Effy Beth, “Una nueva artista necesita usar el baño” (A new artist needs to use the bathroom, 2011) (photo by María Laura Voskian, courtesy the artist’s estate) (click to enlarge)
Trans artists who had strong online presences during their lifetimes are also included. Work by the Argentinian Effy Beth is on view for the first time in NYC. Beth wrestled with the legacies of feminist art by riffing on canonical works like Judy Chicago’s “Menstruation Bathroom” (1972). Her photograph “A New Artist Needs to Use the Bathroom” (2011) captures Beth as she stands near the door to a women’s bathroom, the names of feminist artists written on her naked back. Her work also critiques essentialist notions of the body: through performance, online blogging, and photography, she recorded her experiences during her first year of hormonal treatment. The exhibition includes a pamphlet with excerpts (translated from Spanish) from Beth’s performance “You Will Never be a Woman,” a response to those who had told her she would never be able to menstruate.
Mark Aguhar was an MFA student at the University of Illinois, and her work centered on queer expression and what it means to grow up gay on the internet. Her words in glitter on arches paper resonate throughout the exhibition, with messages such as “I’d rather be beautiful than male.” She also ran the popular blog Call Out Queen, whose tagline was, “BLOGGING FOR BROWN GURLS.” There she called out white, male, and thin privilege and affirmed queer identities.

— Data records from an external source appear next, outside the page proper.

-- pv_equiv track=rewrite | github.com/Psimcoe3/simcoe.ai | scripts/build_estimate_index.py | _build_lookup_key
-- ===== SOURCE A (Python) =====
-- def _build_lookup_key(record: dict) -> str:
--     parts = []
--     for key in ("category", "family_name", "manufacturer", "part_number", "description"):
--         value = record.get(key)
--         if value:
--             parts.append(value.lower())
--     normalized = []
--     for char in "|".join(parts):
--         normalized.append(char if char.isalnum() else "-")
--     joined = "".join(normalized)
--     while "--" in joined:
--         joined = joined.replace("--", "-")
--     return joined.strip("-")
-- ===== SOURCE B (Python) =====
-- def _build_lookup_key(record: dict) -> str:
--     parts = []
--     for key in ("category", "family_name", "manufacturer", "part_number", "description"):
--         value = record.get(key)
--         if value:
--             parts.append(value.lower())
--     out = []
--     pending = False
--     for ch in "|".join(parts):
--         if ch.isalnum():
--             if pending and out:
--                 out.append("-")
--             out.append(ch)
--             pending = False
--         else:
--             pending = True
--     return "".join(out)
-- ===== Notes on version B (the rewrite author's own statement) =====
-- stated objective: alternative
-- what changed: Replaces A's build-normalized-char-list + repeated whole-string replace('--','-') passes + final strip('-') with a single left-to-right pass carrying a pending-separator flag that emits each alnum char and at most one '-' between runs, so no squeeze re-scan or end-trimming is needed.
import Mathlib
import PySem

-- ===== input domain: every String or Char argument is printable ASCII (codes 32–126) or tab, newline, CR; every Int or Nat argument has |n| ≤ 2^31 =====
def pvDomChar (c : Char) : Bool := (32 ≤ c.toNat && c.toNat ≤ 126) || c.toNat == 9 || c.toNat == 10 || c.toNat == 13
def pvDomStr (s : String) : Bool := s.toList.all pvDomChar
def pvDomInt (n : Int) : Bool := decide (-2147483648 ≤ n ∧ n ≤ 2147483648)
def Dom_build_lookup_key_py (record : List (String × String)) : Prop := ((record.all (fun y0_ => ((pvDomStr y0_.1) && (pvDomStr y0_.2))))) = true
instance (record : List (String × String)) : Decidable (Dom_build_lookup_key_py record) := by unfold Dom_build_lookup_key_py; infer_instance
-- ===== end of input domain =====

Both Beth and Aguhar were 25 when they died, and it seems impossible to divorce their deaths from the disproportionate violence that gender non-conforming people of color face within broader society (even within so-called “queer” communities). Their deaths are echoed in the immense losses of trans people of color, who continue to bear the brunt of anti-LGBT violence in the United States. According to the National Coalition of Anti-Violence Programs (NCAVP), 67% of those killed in LGBT- or HIV-motivated crimes were transgender women of color in 2013.

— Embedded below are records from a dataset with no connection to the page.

-- pv_equiv track=rewrite | github.com/GeNeLa/M2HO | script/processing/fileread.py | level_parsing
-- ===== SOURCE A (Python) =====
-- def level_parsing(text, sep):
--     level = 0
--     prev_length = len(text)
--     while True:
--         text = text.lstrip(sep).lstrip()
--         if len(text) == prev_length:
--             break
--         level += 1
--         prev_length = len(text)
--     return level, text
-- ===== SOURCE B (Python) =====
-- def level_parsing(text, sep):
--     n = len(text)
--     i = 0
--     level = 0
--     while True:
--         j = i
--         while j < n and text[j] in sep:
--             j += 1
--         while j < n and text[j].isspace():
--             j += 1
--         if j == i:
--             break
--         level += 1
--         i = j
--     return level, text[i:]
-- ===== Notes on version B (the rewrite author's own statement) =====
-- stated objective: alternative
-- what changed: B replaces the repeated lstrip calls (each rebuilding a new string) by a single index-based scan that alternately advances past sep-runs and whitespace-runs, counting layers, and slices the remainder once at the end; this avoids A's O(n^2) worst-case string copying, though on random inputs CPython's C-level lstrip is not measurably beaten.
import Mathlib
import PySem

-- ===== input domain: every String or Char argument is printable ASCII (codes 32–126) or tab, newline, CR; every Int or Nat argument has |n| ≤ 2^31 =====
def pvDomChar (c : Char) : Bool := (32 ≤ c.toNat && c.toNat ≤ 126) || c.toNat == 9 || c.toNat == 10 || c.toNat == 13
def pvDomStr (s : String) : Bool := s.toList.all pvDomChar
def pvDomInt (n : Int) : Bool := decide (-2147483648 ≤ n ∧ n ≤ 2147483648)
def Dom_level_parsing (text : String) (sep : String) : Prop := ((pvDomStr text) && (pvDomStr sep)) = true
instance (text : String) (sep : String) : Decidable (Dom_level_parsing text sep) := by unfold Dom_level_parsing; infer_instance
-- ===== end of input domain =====

-- B counts indentation layers with one index-based linear scan instead of A's repeated
-- string-copying lstrip loop (objective: alternative single-pass algorithm; no side effects).

-- ===== PORT A =====
-- text.lstrip(sep).lstrip(): drop leading chars contained in sep, then leading whitespace (exact on the ASCII domain)
def pvStripOnceA (sep : List Char) (cs : List Char) : List Char :=
  (cs.dropWhile (fun c => sep.contains c)).dropWhile PySem.Chars.isspace

-- the while-True loop: prev_length is always the length text has at loop entry
def pvLoopA (sep : List Char) (level : Int) (text : List Char) : Int × List Char :=
  if (pvStripOnceA sep text).length = text.length then (level, pvStripOnceA sep text)
  else pvLoopA sep (level + 1) (pvStripOnceA sep text)
termination_by text.length
decreasing_by
  have h1 : (pvStripOnceA sep text).length ≤ text.length :=
    le_trans (List.length_dropWhile_le _ _) (List.length_dropWhile_le _ _)
  omega

def level_parsing (text : String) (sep : String) : Int × String :=
  let r := pvLoopA sep.toList 0 text.toList
  (r.1, String.ofList r.2)

-- ===== PORT B =====
-- 'while j < n and p(text[j]): j += 1' — j < n = text.length keeps the access in range, so getD is exact
def pvRunEnd (t : List Char) (p : Char → Bool) (n : Nat) (j : Nat) : Nat :=
  if j < n then
    if p (t.getD j ' ') then pvRunEnd t p n (j + 1) else j
  else j
termination_by n - j
decreasing_by omega

-- lemmas the outer loop's termination cites
theorem pvRunEnd_ge (t : List Char) (p : Char → Bool) (n j : Nat) : j ≤ pvRunEnd t p n j := by
  fun_induction pvRunEnd t p n j with
  | case1 j h hp ih => omega
  | case2 j h hp => omega
  | case3 j h => omega

theorem pvRunEnd_id (t : List Char) (p : Char → Bool) (n j : Nat) (h : ¬ j < n) :
    pvRunEnd t p n j = j := by
  unfold pvRunEnd; simp [h]

-- the outer while-True loop of B: returns (level, break position i)
def pvLoopB (sep : List Char) (t : List Char) (n : Nat) (level : Int) (i : Nat) : Int × Nat :=
  if pvRunEnd t PySem.Chars.isspace n (pvRunEnd t (fun c => sep.contains c) n i) = i then
    (level, i)
  else
    pvLoopB sep t n (level + 1)
      (pvRunEnd t PySem.Chars.isspace n (pvRunEnd t (fun c => sep.contains c) n i))
termination_by n - i
decreasing_by
  rename_i h
  by_cases hi : i < n
  · have h1 := pvRunEnd_ge t (fun c => sep.contains c) n i
    have h2 := pvRunEnd_ge t PySem.Chars.isspace n (pvRunEnd t (fun c => sep.contains c) n i)
    omega
  · rw [pvRunEnd_id t _ n i hi, pvRunEnd_id t _ n i hi] at h
    exact absurd rfl h

def level_parsing_alt (text : String) (sep : String) : Int × String :=
  let t := text.toList
  let r := pvLoopB sep.toList t t.length 0 0
  -- text[i:] with 0 ≤ i is drop i (exact)
  (r.1, String.ofList (t.drop r.2))

-- ===== PRECONDITION & SPEC =====
def Spec_level_parsing (text : String) (sep : String) (out : Int × String) : Prop := out = level_parsing_alt text sep
instance (text : String) (sep : String) (out : Int × String) : Decidable (Spec_level_parsing text sep out) := by unfold Spec_level_parsing; infer_instance

-- ===== CLAIM (what is proved, stated in full; the proofs are below) =====
def Claim_equal_level_parsing : Prop := ∀ (text : String) (sep : String), Dom_level_parsing text sep → Spec_level_parsing text sep (level_parsing text sep)

-- ===== LEMMAS AND PROOFS =====

theorem pvRunEnd_le (t : List Char) (p : Char → Bool) (n j : Nat) (h : j ≤ n) :
    pvRunEnd t p n j ≤ n := by
  fun_induction pvRunEnd t p n j with
  | case1 j h1 hp ih => exact ih (by omega)
  | case2 j h1 hp => omega
  | case3 j h1 => omega

-- scanning an index past a run equals dropWhile on the corresponding suffix
theorem pvRunEnd_drop (t : List Char) (p : Char → Bool) (j : Nat) (h : j ≤ t.length) :
    t.drop (pvRunEnd t p t.length j) = (t.drop j).dropWhile p := by
  fun_induction pvRunEnd t p t.length j with
  | case1 j hlt hp ih =>
      have hd : t.drop j = t[j] :: t.drop (j + 1) := List.drop_eq_getElem_cons hlt
      have hg : t.getD j ' ' = t[j] := by simp [List.getD, List.getElem?_eq_getElem hlt]
      rw [hd, List.dropWhile_cons]
      rw [hg] at hp
      simp [hp, ih (by omega)]
  | case2 j hlt hp =>
      have hd : t.drop j = t[j] :: t.drop (j + 1) := List.drop_eq_getElem_cons hlt
      have hg : t.getD j ' ' = t[j] := by simp [List.getD, List.getElem?_eq_getElem hlt]
      rw [hd, List.dropWhile_cons]
      rw [hg] at hp
      simp [hp, ← hd]
  | case3 j hlt =>
      have hj : j = t.length := by omega
      subst hj
      simp

-- the two loops agree: A's suffix is t.drop of B's break position, the levels coincide
theorem pvLoop_eq (sep t : List Char) (k : Nat) :
    ∀ (i : Nat), t.length - i ≤ k → i ≤ t.length → ∀ (level : Int),
    pvLoopA sep level (t.drop i) =
      ((pvLoopB sep t t.length level i).1, t.drop (pvLoopB sep t t.length level i).2) := by
  induction k with
  | zero =>
      intro i hk hi level
      have hi' : i = t.length := by omega
      subst hi'
      rw [pvLoopA, pvLoopB, if_pos (by simp [pvStripOnceA]),
        if_pos (by rw [pvRunEnd_id t _ t.length t.length (by omega),
                       pvRunEnd_id t _ t.length t.length (by omega)])]
      simp [pvStripOnceA]
  | succ k ih =>
      intro i hk hi level
      have hj1ge := pvRunEnd_ge t (fun c => sep.contains c) t.length i
      have hj1le := pvRunEnd_le t (fun c => sep.contains c) t.length i hi
      have hjge := pvRunEnd_ge t PySem.Chars.isspace t.length
        (pvRunEnd t (fun c => sep.contains c) t.length i)
      have hjle := pvRunEnd_le t PySem.Chars.isspace t.length
        (pvRunEnd t (fun c => sep.contains c) t.length i) hj1le
      have hstrip : pvStripOnceA sep (t.drop i) =
          t.drop (pvRunEnd t PySem.Chars.isspace t.length
            (pvRunEnd t (fun c => sep.contains c) t.length i)) := by
        unfold pvStripOnceA
        rw [pvRunEnd_drop t PySem.Chars.isspace _ hj1le, pvRunEnd_drop t _ i hi]
      rw [pvLoopA, pvLoopB]
      by_cases hcond : pvRunEnd t PySem.Chars.isspace t.length
          (pvRunEnd t (fun c => sep.contains c) t.length i) = i
      · have hlen : (pvStripOnceA sep (t.drop i)).length = (t.drop i).length := by
          rw [hstrip, hcond]
        rw [if_pos hlen, if_pos hcond, hstrip, hcond]
      · have hlen : ¬ (pvStripOnceA sep (t.drop i)).length = (t.drop i).length := by
          rw [hstrip]
          simp only [List.length_drop]
          omega
        rw [if_neg hlen, if_neg hcond, hstrip]
        exact ih _ (by omega) (by omega) (level + 1)

-- ===== VERDICT (by name: the statement is the Claim_ definition above) =====
theorem level_parsing_spec : Claim_equal_level_parsing := by
  intro text sep _
  unfold Spec_level_parsing level_parsing level_parsing_alt
  have h := pvLoop_eq sep.toList text.toList text.toList.length 0 (by omega) (by omega) 0
  simp only [List.drop_zero] at h
  simp [h]
-- pv_equiv track=rewrite | github.com/Naveen99c/sql | merge.py | scope_selectors
-- ===== SOURCE A (Python) =====
-- def scope_selectors(css: str, scope: str) -> str:
--     result = []
--     i = 0
--     n = len(css)
--     depth = 0
--     buf = ""
--     while i < n:
--         c = css[i]
--         if c == "{":
--             if depth == 0:
--                 selector_list = buf.strip()
--                 buf = ""
--                 if selector_list.startswith("@"):
--                     start = i
--                     depth2 = 1
--                     i += 1
--                     while i < n and depth2 > 0:
--                         if css[i] == "{": depth2 += 1
--                         elif css[i] == "}": depth2 -= 1
--                         i += 1
--                     block = css[start + 1 : i - 1]
--                     if selector_list.startswith(("@media", "@supports")):
--                         result.append(f"{selector_list} {{{scope_selectors(block, scope)}}}")
--                     else:
--                         result.append(f"{selector_list} {{{block}}}")
--                     continue
--                 parts = []
--                 for sel in selector_list.split(","):
--                     sel = sel.strip()
--                     if not sel:
--                         continue
--                     if sel.startswith(":root") or sel == "*" or sel == "html":
--                         parts.append(sel)
--                     elif sel.startswith("::-webkit-scrollbar"):
--                         parts.append(sel)
--                     elif sel == "body":
--                         parts.append("body.sandbox-open")
--                     else:
--                         parts.append(f"{scope} {sel}")
--                 result.append(", ".join(parts) + " {")
--                 depth += 1
--                 i += 1
--                 continue
--             else:
--                 buf += c
--                 depth += 1
--         elif c == "}":
--             if depth == 1:
--                 result.append(buf + "}")
--                 buf = ""
--                 depth -= 1
--             else:
--                 buf += c
--                 depth -= 1
--         else:
--             buf += c
--         i += 1
--     return "".join(result)
-- ===== SOURCE B (Python) =====
-- def _split_rules(css):
--     """One pass over css tracking brace depth: cut it into top-level
--     (header, body) rules, keeping body text verbatim."""
--     rules = []
--     depth = 0
--     start = 0
--     body_start = 0
--     header = ""
--     for j, c in enumerate(css):
--         if c == "{":
--             if depth == 0:
--                 header = css[start:j].strip()
--                 body_start = j + 1
--             depth += 1
--         elif c == "}":
--             depth -= 1
--             if depth == 0:
--                 rules.append((header, css[body_start:j]))
--                 start = j + 1
--     return rules
--
--
-- def _scope_one(sel, scope):
--     if (sel.startswith(":root") or sel == "*" or sel == "html"
--             or sel.startswith("::-webkit-scrollbar")):
--         return sel
--     if sel == "body":
--         return "body.sandbox-open"
--     return f"{scope} {sel}"
--
--
-- def _scope_header(header, scope):
--     sels = (s.strip() for s in header.split(","))
--     return ", ".join(_scope_one(s, scope) for s in sels if s)
--
--
-- def scope_selectors(css: str, scope: str) -> str:
--     out = []
--     for header, body in _split_rules(css):
--         if header.startswith("@"):
--             inner = scope_selectors(body, scope) if header.startswith(("@media", "@supports")) else body
--             out.append(f"{header} {{{inner}}}")
--         else:
--             out.append(f"{_scope_header(header, scope)} {{{body}}}")
--     return "".join(out)
-- ===== Notes on version B (the rewrite author's own statement) =====
-- stated objective: simpler
-- what changed: B is a two-phase rewrite: one uniform scanner pass tracks brace depth and slices css into a list of top-level (header, body) rules with no per-character buffer accumulation and no separate inner @-rule loop, then a renderer maps each rule to output, recursing only into @media/@supports bodies; Pre_ restricts inputs to css with balanced curly braces (well-formed CSS), since on malformed css with an unclosed rule the two scanners drop or truncate the trailing partial rule differently, a corner no caller would specify.
-- outside the precondition, e.g. on scope_selectors('a{x', 's'): A returns 's a {', B returns ''; on scope_selectors('@a{xy', 's'): A returns '@a {x}', B returns ''
import Mathlib
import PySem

Zackary Drucker, film still from “Southern for Pussy” (2015) (courtesy the artist)
A screening of “The Queen” (1968) on October 24 captured moments in the life of Flawless Sabrina, who founded the Miss All-America Beauty Camp Pageant in 1958, at the age of 19. Resisting the idea of traditional family relationships and advocating for self-made communities instead, she went on to craft a mother image for others with non-gender-conforming identities and continues her mentorship of young queer artists today. Artist Zackary Drucker and archivist Diana Tourjee — two of the “granddaughters” who are working on the Flawless Sabrina Archive — joined her in a dialogue to discuss the archiving of Flawless’s lifework. Drucker shared her first encounter with Flawless: “You are on the wrong side of the camera,” she told Zackary, who was trying to take a picture of her outside a club.

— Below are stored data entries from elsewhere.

-- pv_equiv track=rewrite | github.com/nmichiels/adventofcode2019 | day4/advent4.py | checkRuleDouble
-- ===== SOURCE A (Python) =====
-- def checkRuleDouble(digits):
--
--     for i in range(0, len(digits)-1):
--         if digits[i] == digits[i+1]:
--
--             if i-1 >= 0 and digits[i] == digits[i-1]:
--                 continue
--             elif i+2  < len(digits) and digits[i] == digits[i+2]:
--                 continue
--             else:
--                 return True
--     return False
-- ===== SOURCE B (Python) =====
-- def checkRuleDouble(digits):
--     # Run-scan with two indices: jump over each maximal run of equal
--     # digits at once and test whether its length is exactly 2.
--     i, n = 0, len(digits)
--     while i < n:
--         j = i + 1
--         while j < n and digits[j] == digits[i]:
--             j += 1
--         if j - i == 2:
--             return True
--         i = j
--     return False
-- ===== Notes on version B (the rewrite author's own statement) =====
-- stated objective: alternative
-- what changed: Replaces A's per-index neighbour scan with left/right lookahead by a two-pointer run scan that jumps over each maximal run of equal digits and tests its length for == 2.
import Mathlib
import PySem

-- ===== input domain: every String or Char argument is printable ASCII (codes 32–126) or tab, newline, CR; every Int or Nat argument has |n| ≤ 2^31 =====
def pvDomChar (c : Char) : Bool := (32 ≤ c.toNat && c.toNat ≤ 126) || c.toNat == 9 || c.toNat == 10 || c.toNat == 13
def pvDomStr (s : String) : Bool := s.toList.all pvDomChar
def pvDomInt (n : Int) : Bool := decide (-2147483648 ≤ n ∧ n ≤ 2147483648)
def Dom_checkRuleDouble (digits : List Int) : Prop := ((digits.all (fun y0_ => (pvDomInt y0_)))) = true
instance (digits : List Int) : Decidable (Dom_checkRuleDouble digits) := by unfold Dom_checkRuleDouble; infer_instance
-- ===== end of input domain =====

-- B replaces A's per-index neighbour scan (with left/right lookahead) by a two-pointer
-- run scan over maximal runs of equal digits; alternative decomposition, same cost.

-- ===== PORT A =====
-- A's for-loop over range(0, len-1) with early return, as recursion on the loop index;
-- the fuel argument (digits.length at the call site) is only a structural totality
-- guard: it never runs out before the loop's own exit test (i < len-1) fails.
-- All Python index accesses in the loop body are guarded in range, so getD is exact
-- here; Python's 'i-1 >= 0' becomes '1 ≤ i' for the Nat loop index.
def loopA (digits : List Int) : Nat → Nat → Bool
  | 0, _ => false
  | fuel+1, i =>
    if i < digits.length - 1 then
      if digits.getD i 0 = digits.getD (i+1) 0 then
        if 1 ≤ i ∧ digits.getD i 0 = digits.getD (i-1) 0 then
          loopA digits fuel (i+1)
        else if i + 2 < digits.length ∧ digits.getD i 0 = digits.getD (i+2) 0 then
          loopA digits fuel (i+1)
        else true
      else loopA digits fuel (i+1)
    else false

def checkRuleDouble (digits : List Int) : Bool := loopA digits digits.length 0

-- ===== PORT B =====
-- inner while loop: advance j to the end of the maximal run of digits[i]
-- (fuel = digits.length is again only a structural totality guard)
def runEndB (digits : List Int) (i : Nat) : Nat → Nat → Nat
  | 0, j => j
  | fuel+1, j =>
    if j < digits.length ∧ digits.getD j 0 = digits.getD i 0 then
      runEndB digits i fuel (j+1)
    else j

-- outer while loop
def loopB (digits : List Int) : Nat → Nat → Bool
  | 0, _ => false
  | fuel+1, i =>
    if i < digits.length then
      let j := runEndB digits i digits.length (i+1)
      if j - i = 2 then true else loopB digits fuel j
    else false

def checkRuleDouble_alt (digits : List Int) : Bool := loopB digits digits.length 0

-- ===== PRECONDITION & SPEC =====
def Spec_checkRuleDouble (digits : List Int) (out : Bool) : Prop := out = checkRuleDouble_alt digits
instance (digits : List Int) (out : Bool) : Decidable (Spec_checkRuleDouble digits out) := by unfold Spec_checkRuleDouble; infer_instance

-- ===== CLAIM (what is proved, stated in full; the proofs are below) =====
def Claim_equal_checkRuleDouble : Prop := ∀ (digits : List Int), Dom_checkRuleDouble digits → Spec_checkRuleDouble digits (checkRuleDouble digits)

-- ===== LEMMAS AND PROOFS =====

-- fuel irrelevance: any fuel ≥ the remaining trip count computes the same value
theorem loopA_fuel (digits : List Int) :
    ∀ f g i, digits.length ≤ f + i → digits.length ≤ g + i →
      loopA digits f i = loopA digits g i := by
  intro f
  induction f with
  | zero =>
    intro g i hf hg
    cases g with
    | zero => rfl
    | succ g => rw [loopA, loopA, if_neg (by omega)]
  | succ f ih =>
    intro g i hf hg
    cases g with
    | zero => rw [loopA, loopA, if_neg (by omega)]
    | succ g =>
      rw [loopA, loopA]
      by_cases hg1 : i < digits.length - 1
      · rw [if_pos hg1, if_pos hg1]
        have hr := ih g (i+1) (by omega) (by omega)
        by_cases h1 : digits.getD i 0 = digits.getD (i+1) 0
        · rw [if_pos h1, if_pos h1]
          by_cases h2 : 1 ≤ i ∧ digits.getD i 0 = digits.getD (i-1) 0
          · rw [if_pos h2, if_pos h2, hr]
          · rw [if_neg h2, if_neg h2]
            by_cases h3 : i + 2 < digits.length ∧ digits.getD i 0 = digits.getD (i+2) 0
            · rw [if_pos h3, if_pos h3, hr]
            · rw [if_neg h3, if_neg h3]
        · rw [if_neg h1, if_neg h1, hr]
      · rw [if_neg hg1, if_neg hg1]

theorem runEndB_ge (digits : List Int) (i : Nat) :
    ∀ f j, j ≤ runEndB digits i f j := by
  intro f
  induction f with
  | zero => intro j; exact Nat.le_refl j
  | succ f ih =>
    intro j
    rw [runEndB]
    split
    · exact Nat.le_trans (Nat.le_succ j) (ih (j+1))
    · exact Nat.le_refl j

theorem runEndB_le (digits : List Int) (i : Nat) :
    ∀ f j, j ≤ digits.length → runEndB digits i f j ≤ digits.length := by
  intro f
  induction f with
  | zero => intro j h; exact h
  | succ f ih =>
    intro j h
    rw [runEndB]
    split
    · exact ih (j+1) (by omega)
    · exact h

theorem runEndB_eq (digits : List Int) (i : Nat) :
    ∀ f j k, j ≤ k → k < runEndB digits i f j →
      digits.getD k 0 = digits.getD i 0 := by
  intro f
  induction f with
  | zero =>
    intro j k h1 h2
    rw [show runEndB digits i 0 j = j from rfl] at h2
    omega
  | succ f ih =>
    intro j k h1 h2
    rw [runEndB] at h2
    split at h2
    · rcases Nat.eq_or_lt_of_le h1 with h | h
      · subst h; exact (by assumption : _ ∧ _).2
      · exact ih (j+1) k h h2
    · omega

theorem runEndB_stop (digits : List Int) (i : Nat) :
    ∀ f j, j ≤ digits.length → digits.length ≤ f + j →
      runEndB digits i f j = digits.length ∨
        digits.getD (runEndB digits i f j) 0 ≠ digits.getD i 0 := by
  intro f
  induction f with
  | zero =>
    intro j hj hf
    rw [show runEndB digits i 0 j = j from rfl]
    left; omega
  | succ f ih =>
    intro j hj hf
    rw [runEndB]
    by_cases h : j < digits.length ∧ digits.getD j 0 = digits.getD i 0
    · rw [if_pos h]; exact ih (j+1) (by omega) (by omega)
    · rw [if_neg h]
      rcases Nat.lt_or_ge j digits.length with h1 | h1
      · right; intro he; exact h ⟨h1, he⟩
      · left; omega

theorem loopA_ge (digits : List Int) (f i : Nat) (h : digits.length - 1 ≤ i) :
    loopA digits f i = false := by
  cases f with
  | zero => rfl
  | succ f => rw [loopA, if_neg (by omega)]

theorem loopB_ge (digits : List Int) (f i : Nat) (h : digits.length ≤ i) :
    loopB digits f i = false := by
  cases f with
  | zero => rfl
  | succ f => rw [loopB, if_neg (by omega)]

-- inside a maximal run [i, e): the loop body always continues
theorem loopA_run (digits : List Int) (i e : Nat) (he : e ≤ digits.length)
    (heq : ∀ m, i ≤ m → m < e → digits.getD m 0 = digits.getD i 0)
    (hstop : e = digits.length ∨ digits.getD e 0 ≠ digits.getD i 0)
    (f k : Nat) (hf : digits.length ≤ f + k) (hk1 : i < k) (hk2 : k ≤ e) :
    loopA digits f k = loopA digits f e := by
  rcases Nat.eq_or_lt_of_le hk2 with h | h
  · subst h; rfl
  · have hf1 : f ≠ 0 := by omega
    obtain ⟨f', rfl⟩ := Nat.exists_eq_succ_of_ne_zero hf1
    have step : loopA digits (f'+1) k = loopA digits (f'+1) (k+1) := by
      by_cases hg : k < digits.length - 1
      · rw [loopA, if_pos hg]
        have hr := loopA_fuel digits f' (f'+1) (k+1) (by omega) (by omega)
        by_cases h1 : digits.getD k 0 = digits.getD (k+1) 0
        · have hleft : 1 ≤ k ∧ digits.getD k 0 = digits.getD (k-1) 0 := by
            constructor
            · omega
            · rw [heq k (by omega) h, heq (k-1) (by omega) (by omega)]
          rw [if_pos h1, if_pos hleft, hr]
        · rw [if_neg h1, hr]
      · rw [loopA_ge digits (f'+1) k (by omega),
          loopA_ge digits (f'+1) (k+1) (by omega)]
    rw [step]
    exact loopA_run digits i e he heq hstop (f'+1) (k+1) (by omega) (by omega) h
termination_by e - k
decreasing_by omega

-- main invariant: at any run start, the two loops agree
theorem loopAB (digits : List Int) (f i : Nat) (hf : digits.length ≤ f + i)
    (hrs : i = 0 ∨ digits.length ≤ i ∨ digits.getD (i-1) 0 ≠ digits.getD i 0) :
    loopA digits f i = loopB digits f i := by
  by_cases hn : i < digits.length
  case neg =>
    rw [loopA_ge digits f i (by omega), loopB_ge digits f i (by omega)]
  case pos =>
    have hf1 : f ≠ 0 := by omega
    obtain ⟨f', rfl⟩ := Nat.exists_eq_succ_of_ne_zero hf1
    have hge := runEndB_ge digits i digits.length (i+1)
    have hle := runEndB_le digits i digits.length (i+1) (by omega)
    have heq0 := runEndB_eq digits i digits.length (i+1)
    have hstop0 := runEndB_stop digits i digits.length (i+1) (by omega) (by omega)
    set e := runEndB digits i digits.length (i+1) with hedef
    have heq : ∀ m, i ≤ m → m < e → digits.getD m 0 = digits.getD i 0 := by
      intro m hm1 hm2
      rcases Nat.eq_or_lt_of_le hm1 with h | h
      · subst h; rfl
      · exact heq0 m h hm2
    have hstop : e = digits.length ∨ digits.getD e 0 ≠ digits.getD i 0 := hstop0
    have hleft : ¬ (1 ≤ i ∧ digits.getD i 0 = digits.getD (i-1) 0) := by
      rintro ⟨h1, h2⟩
      rcases hrs with h | h | h
      · omega
      · omega
      · exact h h2.symm
    have hB : loopB digits (f'+1) i = if e - i = 2 then true else loopB digits f' e := by
      rw [loopB, if_pos hn]
    rw [hB]
    rcases Nat.lt_trichotomy e (i+2) with hr | hr | hr
    · -- run of length 1: e = i+1
      rw [if_neg (by omega : ¬ e - i = 2)]
      by_cases hg : i < digits.length - 1
      · have hd : ¬ digits.getD i 0 = digits.getD (i+1) 0 := by
          rcases hstop with h | h
          · omega
          · have he1 : e = i + 1 := by omega
            rw [he1] at h; exact fun hc => h hc.symm
        rw [loopA, if_pos hg, if_neg hd, show e = i + 1 by omega]
        refine loopAB digits f' (i+1) (by omega) (Or.inr (Or.inr ?_))
        show digits.getD i 0 ≠ digits.getD (i+1) 0
        exact hd
      · rw [loopA_ge digits (f'+1) i (by omega), loopB_ge digits f' e (by omega)]
    · -- run of length exactly 2: A returns true at i, B sees e - i = 2
      have hg : i < digits.length - 1 := by omega
      have hd : digits.getD i 0 = digits.getD (i+1) 0 :=
        (heq (i+1) (by omega) (by omega)).symm
      have hright : ¬ (i + 2 < digits.length ∧ digits.getD i 0 = digits.getD (i+2) 0) := by
        rintro ⟨h1, h2⟩
        rcases hstop with h | h
        · omega
        · rw [← hr] at h1 h2; exact h h2.symm
      rw [loopA, if_pos hg, if_pos hd, if_neg hleft, if_neg hright,
        if_pos (by omega : e - i = 2)]
    · -- run of length ≥ 3: A continues through the run, B jumps to e
      have hg : i < digits.length - 1 := by omega
      have hd : digits.getD i 0 = digits.getD (i+1) 0 :=
        (heq (i+1) (by omega) (by omega)).symm
      have hright : i + 2 < digits.length ∧ digits.getD i 0 = digits.getD (i+2) 0 :=
        ⟨by omega, (heq (i+2) (by omega) (by omega)).symm⟩
      rw [loopA, if_pos hg, if_pos hd, if_neg hleft, if_pos hright,
        loopA_run digits i e hle heq hstop f' (i+1) (by omega) (by omega) (by omega),
        if_neg (by omega : ¬ e - i = 2)]
      refine loopAB digits f' e (by omega) (Or.inr ?_)
      rcases hstop with h | h
      · exact Or.inl (by omega)
      · refine Or.inr ?_
        rw [heq (e-1) (by omega) (by omega)]
        exact fun hc => h hc.symm
termination_by digits.length - i
decreasing_by all_goals omega

-- ===== VERDICT (by name: the statement is the Claim_ definition above) =====
theorem checkRuleDouble_spec : Claim_equal_checkRuleDouble := by
  intro digits _
  unfold Spec_checkRuleDouble checkRuleDouble checkRuleDouble_alt
  exact loopAB digits digits.length 0 (by omega) (Or.inl rfl)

This comment captures an ethos in which authorship moves beyond one person to become a collaborative project between artists, archives, and their formed families. In the exhibition, Flawless, who was a contemporary of Warhol, helps rewrite mainstream art history by preserving and presenting her own alternative archive. “When is a Warhol or an Arbus simply part of the Flawless Archive?” ask the curators in the catalogue. Bring Your Own Body reframes the histories we think we know so that transgender identities are rightfully recognized.

Anonymous photographer, police department, Three standing figures (1966) (courtesy Kinsey Institute, Indiana University)
Bring Your Own Body: Transgender Between Archives and Aesthetics continues at 41 Cooper Gallery (The Cooper Union, 41 Cooper Square, East Village, Manhattan) through November 14.